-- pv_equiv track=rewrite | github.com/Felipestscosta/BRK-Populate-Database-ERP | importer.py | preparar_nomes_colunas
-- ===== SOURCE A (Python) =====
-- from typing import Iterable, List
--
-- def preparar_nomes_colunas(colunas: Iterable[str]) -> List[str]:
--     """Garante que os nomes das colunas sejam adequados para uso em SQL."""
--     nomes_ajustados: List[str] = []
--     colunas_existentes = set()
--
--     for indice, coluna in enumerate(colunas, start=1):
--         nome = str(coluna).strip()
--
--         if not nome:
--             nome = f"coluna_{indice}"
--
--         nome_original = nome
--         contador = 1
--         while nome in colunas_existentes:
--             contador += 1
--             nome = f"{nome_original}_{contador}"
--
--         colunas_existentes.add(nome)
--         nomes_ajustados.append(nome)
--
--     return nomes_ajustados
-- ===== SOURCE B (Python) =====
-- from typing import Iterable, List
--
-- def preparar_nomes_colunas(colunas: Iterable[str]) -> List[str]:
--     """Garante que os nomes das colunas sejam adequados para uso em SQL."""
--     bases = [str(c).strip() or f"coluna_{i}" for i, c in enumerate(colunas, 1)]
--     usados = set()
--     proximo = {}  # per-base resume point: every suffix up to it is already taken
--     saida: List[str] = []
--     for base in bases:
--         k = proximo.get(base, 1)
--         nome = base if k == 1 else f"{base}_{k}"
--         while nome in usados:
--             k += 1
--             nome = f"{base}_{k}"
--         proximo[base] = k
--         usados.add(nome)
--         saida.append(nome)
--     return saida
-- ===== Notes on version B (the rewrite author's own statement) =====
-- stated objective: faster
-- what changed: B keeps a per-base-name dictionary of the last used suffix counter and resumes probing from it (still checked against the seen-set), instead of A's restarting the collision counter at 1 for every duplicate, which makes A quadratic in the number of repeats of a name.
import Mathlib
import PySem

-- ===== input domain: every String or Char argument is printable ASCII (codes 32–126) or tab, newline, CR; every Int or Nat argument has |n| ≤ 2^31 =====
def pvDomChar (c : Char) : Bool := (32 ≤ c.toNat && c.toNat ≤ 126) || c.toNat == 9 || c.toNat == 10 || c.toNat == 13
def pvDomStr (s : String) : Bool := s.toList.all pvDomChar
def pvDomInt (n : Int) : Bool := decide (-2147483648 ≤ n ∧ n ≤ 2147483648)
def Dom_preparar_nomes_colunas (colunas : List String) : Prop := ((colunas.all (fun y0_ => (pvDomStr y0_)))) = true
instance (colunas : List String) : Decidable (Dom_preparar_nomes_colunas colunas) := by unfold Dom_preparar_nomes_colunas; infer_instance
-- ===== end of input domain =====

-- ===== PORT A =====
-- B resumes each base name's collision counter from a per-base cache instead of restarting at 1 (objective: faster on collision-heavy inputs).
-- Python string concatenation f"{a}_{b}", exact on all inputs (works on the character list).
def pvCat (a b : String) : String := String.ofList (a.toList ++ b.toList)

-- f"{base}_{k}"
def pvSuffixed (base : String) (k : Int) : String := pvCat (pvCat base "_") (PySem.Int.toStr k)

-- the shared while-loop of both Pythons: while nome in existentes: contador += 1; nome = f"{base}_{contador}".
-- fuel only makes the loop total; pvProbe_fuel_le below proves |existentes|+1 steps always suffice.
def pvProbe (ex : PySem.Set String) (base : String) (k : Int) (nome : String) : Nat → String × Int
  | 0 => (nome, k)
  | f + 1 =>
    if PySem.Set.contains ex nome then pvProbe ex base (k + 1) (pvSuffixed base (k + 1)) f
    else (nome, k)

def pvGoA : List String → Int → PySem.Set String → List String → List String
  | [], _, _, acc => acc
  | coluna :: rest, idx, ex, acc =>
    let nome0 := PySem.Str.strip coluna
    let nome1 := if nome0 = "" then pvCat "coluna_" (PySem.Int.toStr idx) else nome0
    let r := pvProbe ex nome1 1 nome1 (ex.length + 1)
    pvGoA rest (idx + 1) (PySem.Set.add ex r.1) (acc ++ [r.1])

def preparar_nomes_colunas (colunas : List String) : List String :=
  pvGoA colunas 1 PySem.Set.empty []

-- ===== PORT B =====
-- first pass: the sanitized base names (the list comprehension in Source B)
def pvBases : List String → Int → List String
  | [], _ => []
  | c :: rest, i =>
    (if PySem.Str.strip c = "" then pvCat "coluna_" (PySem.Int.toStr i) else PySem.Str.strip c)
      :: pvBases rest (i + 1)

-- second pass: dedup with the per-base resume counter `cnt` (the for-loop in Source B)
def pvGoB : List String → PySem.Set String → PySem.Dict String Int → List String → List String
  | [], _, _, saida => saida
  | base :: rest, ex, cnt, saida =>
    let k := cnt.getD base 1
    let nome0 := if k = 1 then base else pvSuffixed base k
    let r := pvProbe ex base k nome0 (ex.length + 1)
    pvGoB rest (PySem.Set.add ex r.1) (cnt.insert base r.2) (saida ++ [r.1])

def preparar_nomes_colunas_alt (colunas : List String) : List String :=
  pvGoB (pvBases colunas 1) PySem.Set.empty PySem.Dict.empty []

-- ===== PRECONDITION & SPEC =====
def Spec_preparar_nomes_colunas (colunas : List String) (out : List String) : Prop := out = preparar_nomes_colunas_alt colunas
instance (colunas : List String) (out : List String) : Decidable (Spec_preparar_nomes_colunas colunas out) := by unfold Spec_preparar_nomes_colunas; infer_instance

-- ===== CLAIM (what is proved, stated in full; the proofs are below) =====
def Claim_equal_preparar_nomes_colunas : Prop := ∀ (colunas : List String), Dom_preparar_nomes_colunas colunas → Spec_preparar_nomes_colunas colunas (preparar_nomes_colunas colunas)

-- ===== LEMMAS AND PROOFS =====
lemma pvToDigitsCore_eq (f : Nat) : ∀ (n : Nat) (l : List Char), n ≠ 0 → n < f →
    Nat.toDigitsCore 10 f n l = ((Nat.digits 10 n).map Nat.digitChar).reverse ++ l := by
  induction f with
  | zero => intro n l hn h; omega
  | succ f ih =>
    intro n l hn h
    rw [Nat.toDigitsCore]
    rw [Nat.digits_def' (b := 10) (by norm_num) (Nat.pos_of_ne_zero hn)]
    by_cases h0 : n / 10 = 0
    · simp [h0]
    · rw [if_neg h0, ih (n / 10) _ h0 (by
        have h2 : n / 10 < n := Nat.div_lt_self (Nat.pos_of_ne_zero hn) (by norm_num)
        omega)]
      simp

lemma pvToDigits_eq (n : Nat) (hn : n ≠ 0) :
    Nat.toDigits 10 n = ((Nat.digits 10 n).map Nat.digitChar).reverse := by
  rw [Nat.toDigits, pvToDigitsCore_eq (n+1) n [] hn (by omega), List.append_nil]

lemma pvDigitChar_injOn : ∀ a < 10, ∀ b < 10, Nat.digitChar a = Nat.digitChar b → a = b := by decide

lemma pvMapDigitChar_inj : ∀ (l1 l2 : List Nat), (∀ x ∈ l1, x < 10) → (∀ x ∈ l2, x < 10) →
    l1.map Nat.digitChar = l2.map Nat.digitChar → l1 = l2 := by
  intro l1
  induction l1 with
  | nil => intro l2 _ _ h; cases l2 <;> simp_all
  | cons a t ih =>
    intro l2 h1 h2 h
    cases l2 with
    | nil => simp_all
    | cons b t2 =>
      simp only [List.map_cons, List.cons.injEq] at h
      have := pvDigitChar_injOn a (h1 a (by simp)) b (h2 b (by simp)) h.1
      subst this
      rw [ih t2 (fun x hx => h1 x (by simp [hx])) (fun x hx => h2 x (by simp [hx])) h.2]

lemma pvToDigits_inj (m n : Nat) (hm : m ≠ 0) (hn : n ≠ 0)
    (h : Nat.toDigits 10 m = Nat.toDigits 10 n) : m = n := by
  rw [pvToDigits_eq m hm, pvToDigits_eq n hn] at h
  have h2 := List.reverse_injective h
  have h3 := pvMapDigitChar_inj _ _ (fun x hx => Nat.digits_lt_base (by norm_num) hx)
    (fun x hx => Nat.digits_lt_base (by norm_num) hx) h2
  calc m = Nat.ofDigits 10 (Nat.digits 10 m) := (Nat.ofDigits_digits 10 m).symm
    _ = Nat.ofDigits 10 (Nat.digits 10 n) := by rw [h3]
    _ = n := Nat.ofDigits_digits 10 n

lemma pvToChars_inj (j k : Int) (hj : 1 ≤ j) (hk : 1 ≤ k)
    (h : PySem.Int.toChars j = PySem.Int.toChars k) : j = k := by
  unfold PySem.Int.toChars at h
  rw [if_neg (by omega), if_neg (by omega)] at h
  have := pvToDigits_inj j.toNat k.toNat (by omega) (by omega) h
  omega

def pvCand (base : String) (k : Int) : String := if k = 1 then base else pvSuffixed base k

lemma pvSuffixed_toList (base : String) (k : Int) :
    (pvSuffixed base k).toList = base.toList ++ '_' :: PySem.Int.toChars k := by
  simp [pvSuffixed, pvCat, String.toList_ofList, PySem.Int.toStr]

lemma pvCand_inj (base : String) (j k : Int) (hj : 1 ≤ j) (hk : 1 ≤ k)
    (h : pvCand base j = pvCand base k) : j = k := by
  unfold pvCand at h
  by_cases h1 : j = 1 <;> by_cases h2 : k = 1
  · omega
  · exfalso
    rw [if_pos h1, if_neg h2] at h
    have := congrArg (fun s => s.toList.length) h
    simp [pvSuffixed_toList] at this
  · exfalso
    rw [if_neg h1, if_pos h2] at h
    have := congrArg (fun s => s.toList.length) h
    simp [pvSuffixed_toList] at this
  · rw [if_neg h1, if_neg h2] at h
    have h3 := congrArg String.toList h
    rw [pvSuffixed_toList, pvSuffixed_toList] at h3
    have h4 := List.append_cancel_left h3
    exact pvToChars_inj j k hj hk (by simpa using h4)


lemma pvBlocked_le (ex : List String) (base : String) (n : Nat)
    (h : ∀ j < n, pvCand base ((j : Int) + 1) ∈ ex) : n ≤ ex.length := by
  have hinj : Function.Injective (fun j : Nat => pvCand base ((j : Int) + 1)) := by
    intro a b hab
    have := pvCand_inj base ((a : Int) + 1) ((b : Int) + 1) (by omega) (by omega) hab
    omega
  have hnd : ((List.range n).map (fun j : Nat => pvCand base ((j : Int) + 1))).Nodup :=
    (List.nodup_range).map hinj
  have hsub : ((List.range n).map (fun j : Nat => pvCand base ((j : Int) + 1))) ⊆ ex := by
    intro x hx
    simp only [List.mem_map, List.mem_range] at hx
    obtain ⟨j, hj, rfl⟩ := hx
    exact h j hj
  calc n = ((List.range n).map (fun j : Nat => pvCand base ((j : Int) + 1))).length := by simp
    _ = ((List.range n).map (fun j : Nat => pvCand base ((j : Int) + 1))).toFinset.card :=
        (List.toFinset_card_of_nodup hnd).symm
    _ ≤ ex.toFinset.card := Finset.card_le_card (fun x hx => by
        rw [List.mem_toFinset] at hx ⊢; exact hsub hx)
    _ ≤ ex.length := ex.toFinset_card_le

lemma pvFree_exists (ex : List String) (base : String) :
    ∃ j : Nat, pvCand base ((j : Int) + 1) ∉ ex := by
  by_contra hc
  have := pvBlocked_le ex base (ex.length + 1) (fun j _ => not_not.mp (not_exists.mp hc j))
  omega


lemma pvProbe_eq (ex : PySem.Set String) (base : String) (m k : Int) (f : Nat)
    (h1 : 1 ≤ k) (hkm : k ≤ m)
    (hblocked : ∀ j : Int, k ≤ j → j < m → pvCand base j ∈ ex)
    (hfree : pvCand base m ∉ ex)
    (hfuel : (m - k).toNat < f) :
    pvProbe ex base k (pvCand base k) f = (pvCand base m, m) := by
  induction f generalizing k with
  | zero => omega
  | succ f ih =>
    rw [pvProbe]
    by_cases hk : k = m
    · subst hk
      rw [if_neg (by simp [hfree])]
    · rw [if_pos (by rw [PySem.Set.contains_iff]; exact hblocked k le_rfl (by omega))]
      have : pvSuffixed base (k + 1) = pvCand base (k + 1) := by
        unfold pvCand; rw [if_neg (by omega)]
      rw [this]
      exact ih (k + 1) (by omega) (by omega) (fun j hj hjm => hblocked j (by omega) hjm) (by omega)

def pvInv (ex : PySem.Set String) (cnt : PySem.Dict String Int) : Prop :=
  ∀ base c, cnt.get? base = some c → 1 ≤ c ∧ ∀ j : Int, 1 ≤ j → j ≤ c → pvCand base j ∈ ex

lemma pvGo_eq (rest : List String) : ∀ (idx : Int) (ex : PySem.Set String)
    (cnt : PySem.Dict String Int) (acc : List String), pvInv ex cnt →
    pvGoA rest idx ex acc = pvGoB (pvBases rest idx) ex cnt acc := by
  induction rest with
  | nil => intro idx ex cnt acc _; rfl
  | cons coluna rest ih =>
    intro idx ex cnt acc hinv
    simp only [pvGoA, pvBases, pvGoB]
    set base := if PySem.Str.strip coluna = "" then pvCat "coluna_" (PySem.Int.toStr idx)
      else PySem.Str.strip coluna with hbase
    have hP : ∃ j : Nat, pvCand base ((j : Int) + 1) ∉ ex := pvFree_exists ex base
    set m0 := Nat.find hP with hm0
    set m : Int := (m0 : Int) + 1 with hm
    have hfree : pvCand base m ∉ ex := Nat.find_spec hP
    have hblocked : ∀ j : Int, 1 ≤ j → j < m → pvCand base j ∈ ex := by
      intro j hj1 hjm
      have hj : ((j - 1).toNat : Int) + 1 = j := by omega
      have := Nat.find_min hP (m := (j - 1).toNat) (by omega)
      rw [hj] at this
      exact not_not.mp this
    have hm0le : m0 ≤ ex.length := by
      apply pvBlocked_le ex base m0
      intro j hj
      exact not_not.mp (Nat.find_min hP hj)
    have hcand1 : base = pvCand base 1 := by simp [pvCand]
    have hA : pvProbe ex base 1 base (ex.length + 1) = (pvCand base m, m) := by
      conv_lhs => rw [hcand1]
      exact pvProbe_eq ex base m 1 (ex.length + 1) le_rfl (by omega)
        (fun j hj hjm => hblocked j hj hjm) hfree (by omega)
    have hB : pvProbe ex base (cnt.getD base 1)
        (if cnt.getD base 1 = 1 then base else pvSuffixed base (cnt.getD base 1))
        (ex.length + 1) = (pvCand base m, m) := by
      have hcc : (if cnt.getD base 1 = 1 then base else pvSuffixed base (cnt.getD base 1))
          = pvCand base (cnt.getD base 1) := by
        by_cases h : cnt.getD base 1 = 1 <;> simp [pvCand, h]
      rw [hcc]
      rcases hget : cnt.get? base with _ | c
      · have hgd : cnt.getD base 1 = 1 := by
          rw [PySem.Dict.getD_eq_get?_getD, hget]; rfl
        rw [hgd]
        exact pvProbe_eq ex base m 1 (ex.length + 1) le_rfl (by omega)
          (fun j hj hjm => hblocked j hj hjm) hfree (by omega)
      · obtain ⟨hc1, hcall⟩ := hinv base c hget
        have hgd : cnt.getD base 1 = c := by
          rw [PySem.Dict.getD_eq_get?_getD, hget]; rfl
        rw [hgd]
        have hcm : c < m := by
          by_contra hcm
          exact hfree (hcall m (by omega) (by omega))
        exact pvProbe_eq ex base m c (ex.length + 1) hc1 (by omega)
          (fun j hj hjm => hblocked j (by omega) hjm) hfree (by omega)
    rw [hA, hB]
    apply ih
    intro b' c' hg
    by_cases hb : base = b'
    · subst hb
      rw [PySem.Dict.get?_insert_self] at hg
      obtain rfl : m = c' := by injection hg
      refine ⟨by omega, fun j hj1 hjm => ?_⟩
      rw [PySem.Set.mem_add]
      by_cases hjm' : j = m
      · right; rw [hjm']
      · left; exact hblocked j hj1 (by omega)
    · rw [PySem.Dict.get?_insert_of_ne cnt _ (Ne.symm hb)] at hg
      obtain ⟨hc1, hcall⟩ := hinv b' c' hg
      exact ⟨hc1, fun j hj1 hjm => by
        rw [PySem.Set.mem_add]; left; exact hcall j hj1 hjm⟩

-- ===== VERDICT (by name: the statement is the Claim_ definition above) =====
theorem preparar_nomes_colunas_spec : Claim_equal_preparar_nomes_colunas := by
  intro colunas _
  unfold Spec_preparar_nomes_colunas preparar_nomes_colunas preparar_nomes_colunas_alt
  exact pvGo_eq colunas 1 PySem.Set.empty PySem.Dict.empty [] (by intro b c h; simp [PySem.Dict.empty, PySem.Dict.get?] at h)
* * *
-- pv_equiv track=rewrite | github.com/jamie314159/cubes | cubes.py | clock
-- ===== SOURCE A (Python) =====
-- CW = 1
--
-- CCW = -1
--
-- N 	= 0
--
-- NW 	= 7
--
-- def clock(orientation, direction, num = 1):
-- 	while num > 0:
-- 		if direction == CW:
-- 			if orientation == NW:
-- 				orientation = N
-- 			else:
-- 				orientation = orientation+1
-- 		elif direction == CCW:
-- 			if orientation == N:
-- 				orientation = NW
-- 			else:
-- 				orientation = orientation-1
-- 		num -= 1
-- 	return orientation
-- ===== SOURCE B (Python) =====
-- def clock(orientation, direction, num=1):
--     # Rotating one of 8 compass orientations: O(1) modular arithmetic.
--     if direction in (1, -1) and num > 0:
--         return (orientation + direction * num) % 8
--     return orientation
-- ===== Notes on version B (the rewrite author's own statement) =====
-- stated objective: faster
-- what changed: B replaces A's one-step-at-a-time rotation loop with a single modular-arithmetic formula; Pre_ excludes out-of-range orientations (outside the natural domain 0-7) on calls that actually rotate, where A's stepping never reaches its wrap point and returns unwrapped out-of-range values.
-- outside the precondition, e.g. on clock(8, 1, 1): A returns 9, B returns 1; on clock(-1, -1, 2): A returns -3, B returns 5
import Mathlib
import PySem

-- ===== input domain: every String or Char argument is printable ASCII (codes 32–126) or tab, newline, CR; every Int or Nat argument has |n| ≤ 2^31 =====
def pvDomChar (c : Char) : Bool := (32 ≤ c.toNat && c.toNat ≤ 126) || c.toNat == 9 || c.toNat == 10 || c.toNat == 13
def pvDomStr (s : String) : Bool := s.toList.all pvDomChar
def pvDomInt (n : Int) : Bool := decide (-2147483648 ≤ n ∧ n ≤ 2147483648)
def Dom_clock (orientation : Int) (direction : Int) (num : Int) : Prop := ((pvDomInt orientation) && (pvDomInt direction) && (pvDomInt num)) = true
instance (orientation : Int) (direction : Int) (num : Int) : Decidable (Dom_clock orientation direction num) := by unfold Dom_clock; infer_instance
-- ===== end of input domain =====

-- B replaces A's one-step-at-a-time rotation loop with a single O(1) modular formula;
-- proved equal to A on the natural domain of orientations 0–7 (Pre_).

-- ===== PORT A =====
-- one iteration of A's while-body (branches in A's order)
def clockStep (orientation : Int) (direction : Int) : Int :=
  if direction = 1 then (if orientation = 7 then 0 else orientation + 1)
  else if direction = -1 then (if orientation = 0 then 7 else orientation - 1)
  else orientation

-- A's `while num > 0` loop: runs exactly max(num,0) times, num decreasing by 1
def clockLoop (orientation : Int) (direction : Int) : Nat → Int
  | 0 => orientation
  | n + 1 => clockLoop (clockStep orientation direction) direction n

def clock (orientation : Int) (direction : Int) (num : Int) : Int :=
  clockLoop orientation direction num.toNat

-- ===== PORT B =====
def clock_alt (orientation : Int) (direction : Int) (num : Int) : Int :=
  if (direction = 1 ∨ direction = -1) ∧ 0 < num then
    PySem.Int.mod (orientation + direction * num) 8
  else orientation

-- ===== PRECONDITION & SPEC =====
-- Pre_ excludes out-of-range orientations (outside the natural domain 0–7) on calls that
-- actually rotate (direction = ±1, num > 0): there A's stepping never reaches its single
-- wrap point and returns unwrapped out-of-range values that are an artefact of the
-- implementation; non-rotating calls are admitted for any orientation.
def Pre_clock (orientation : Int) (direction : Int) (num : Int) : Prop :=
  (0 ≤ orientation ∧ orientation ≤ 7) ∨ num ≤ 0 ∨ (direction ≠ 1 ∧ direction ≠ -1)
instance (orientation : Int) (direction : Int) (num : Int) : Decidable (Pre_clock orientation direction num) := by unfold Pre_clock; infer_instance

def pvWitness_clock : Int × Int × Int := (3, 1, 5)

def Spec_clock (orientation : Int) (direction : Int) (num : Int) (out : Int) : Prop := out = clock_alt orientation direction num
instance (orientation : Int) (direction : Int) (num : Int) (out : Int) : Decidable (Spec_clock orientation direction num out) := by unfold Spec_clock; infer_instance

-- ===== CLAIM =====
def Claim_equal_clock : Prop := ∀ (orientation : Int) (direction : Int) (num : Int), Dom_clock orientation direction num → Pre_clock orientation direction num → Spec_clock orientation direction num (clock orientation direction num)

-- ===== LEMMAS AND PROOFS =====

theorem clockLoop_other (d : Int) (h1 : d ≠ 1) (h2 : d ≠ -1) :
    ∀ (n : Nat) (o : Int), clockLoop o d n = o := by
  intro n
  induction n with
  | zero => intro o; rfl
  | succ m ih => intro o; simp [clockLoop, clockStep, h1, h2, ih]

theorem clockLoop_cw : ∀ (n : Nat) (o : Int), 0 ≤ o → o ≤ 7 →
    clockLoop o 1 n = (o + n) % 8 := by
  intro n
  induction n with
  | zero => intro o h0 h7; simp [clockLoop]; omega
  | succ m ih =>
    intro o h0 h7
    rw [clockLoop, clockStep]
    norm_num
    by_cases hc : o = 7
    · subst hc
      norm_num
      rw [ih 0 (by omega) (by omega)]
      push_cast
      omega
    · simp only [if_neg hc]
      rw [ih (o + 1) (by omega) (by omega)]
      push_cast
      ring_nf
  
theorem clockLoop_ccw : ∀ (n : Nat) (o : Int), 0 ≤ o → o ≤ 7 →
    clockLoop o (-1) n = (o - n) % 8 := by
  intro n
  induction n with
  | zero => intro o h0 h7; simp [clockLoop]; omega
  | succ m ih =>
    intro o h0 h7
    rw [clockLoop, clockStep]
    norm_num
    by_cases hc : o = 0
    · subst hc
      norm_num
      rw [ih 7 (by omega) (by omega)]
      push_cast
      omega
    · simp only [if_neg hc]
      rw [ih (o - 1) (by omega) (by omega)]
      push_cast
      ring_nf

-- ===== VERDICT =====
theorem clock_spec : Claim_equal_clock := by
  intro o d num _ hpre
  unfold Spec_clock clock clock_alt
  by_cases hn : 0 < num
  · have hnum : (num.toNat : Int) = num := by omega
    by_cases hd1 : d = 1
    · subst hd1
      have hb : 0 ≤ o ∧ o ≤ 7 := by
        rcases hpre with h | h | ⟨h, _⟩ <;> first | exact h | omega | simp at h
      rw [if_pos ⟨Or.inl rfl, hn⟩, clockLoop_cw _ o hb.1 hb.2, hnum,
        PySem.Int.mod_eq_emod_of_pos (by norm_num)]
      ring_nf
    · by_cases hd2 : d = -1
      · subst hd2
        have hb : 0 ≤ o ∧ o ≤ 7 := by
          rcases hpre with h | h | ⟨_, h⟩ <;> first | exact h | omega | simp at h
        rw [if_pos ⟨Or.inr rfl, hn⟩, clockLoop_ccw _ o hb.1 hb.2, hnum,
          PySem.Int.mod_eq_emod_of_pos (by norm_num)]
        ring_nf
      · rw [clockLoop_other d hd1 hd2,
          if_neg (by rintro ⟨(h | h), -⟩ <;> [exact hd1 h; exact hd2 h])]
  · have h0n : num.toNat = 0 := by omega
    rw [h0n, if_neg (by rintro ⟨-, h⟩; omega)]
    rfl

> **WORK REQUEST**: What is asked for is an exact copy of the lines above from the one containing "instance (colunas : List String) (out" through the one containing "rw [Nat.toDigits, pvToDigitsCore_eq", and only those.

> **ANSWER**:
instance (colunas : List String) (out : List String) : Decidable (Spec_preparar_nomes_colunas colunas out) := by unfold Spec_preparar_nomes_colunas; infer_instance

-- ===== CLAIM (what is proved, stated in full; the proofs are below) =====
def Claim_equal_preparar_nomes_colunas : Prop := ∀ (colunas : List String), Dom_preparar_nomes_colunas colunas → Spec_preparar_nomes_colunas colunas (preparar_nomes_colunas colunas)

-- ===== LEMMAS AND PROOFS =====
lemma pvToDigitsCore_eq (f : Nat) : ∀ (n : Nat) (l : List Char), n ≠ 0 → n < f →
    Nat.toDigitsCore 10 f n l = ((Nat.digits 10 n).map Nat.digitChar).reverse ++ l := by
  induction f with
  | zero => intro n l hn h; omega
  | succ f ih =>
    intro n l hn h
    rw [Nat.toDigitsCore]
    rw [Nat.digits_def' (b := 10) (by norm_num) (Nat.pos_of_ne_zero hn)]
    by_cases h0 : n / 10 = 0
    · simp [h0]
    · rw [if_neg h0, ih (n / 10) _ h0 (by
        have h2 : n / 10 < n := Nat.div_lt_self (Nat.pos_of_ne_zero hn) (by norm_num)
        omega)]
      simp

lemma pvToDigits_eq (n : Nat) (hn : n ≠ 0) :
    Nat.toDigits 10 n = ((Nat.digits 10 n).map Nat.digitChar).reverse := by
  rw [Nat.toDigits, pvToDigitsCore_eq (n+1) n [] hn (by omega), List.append_nil]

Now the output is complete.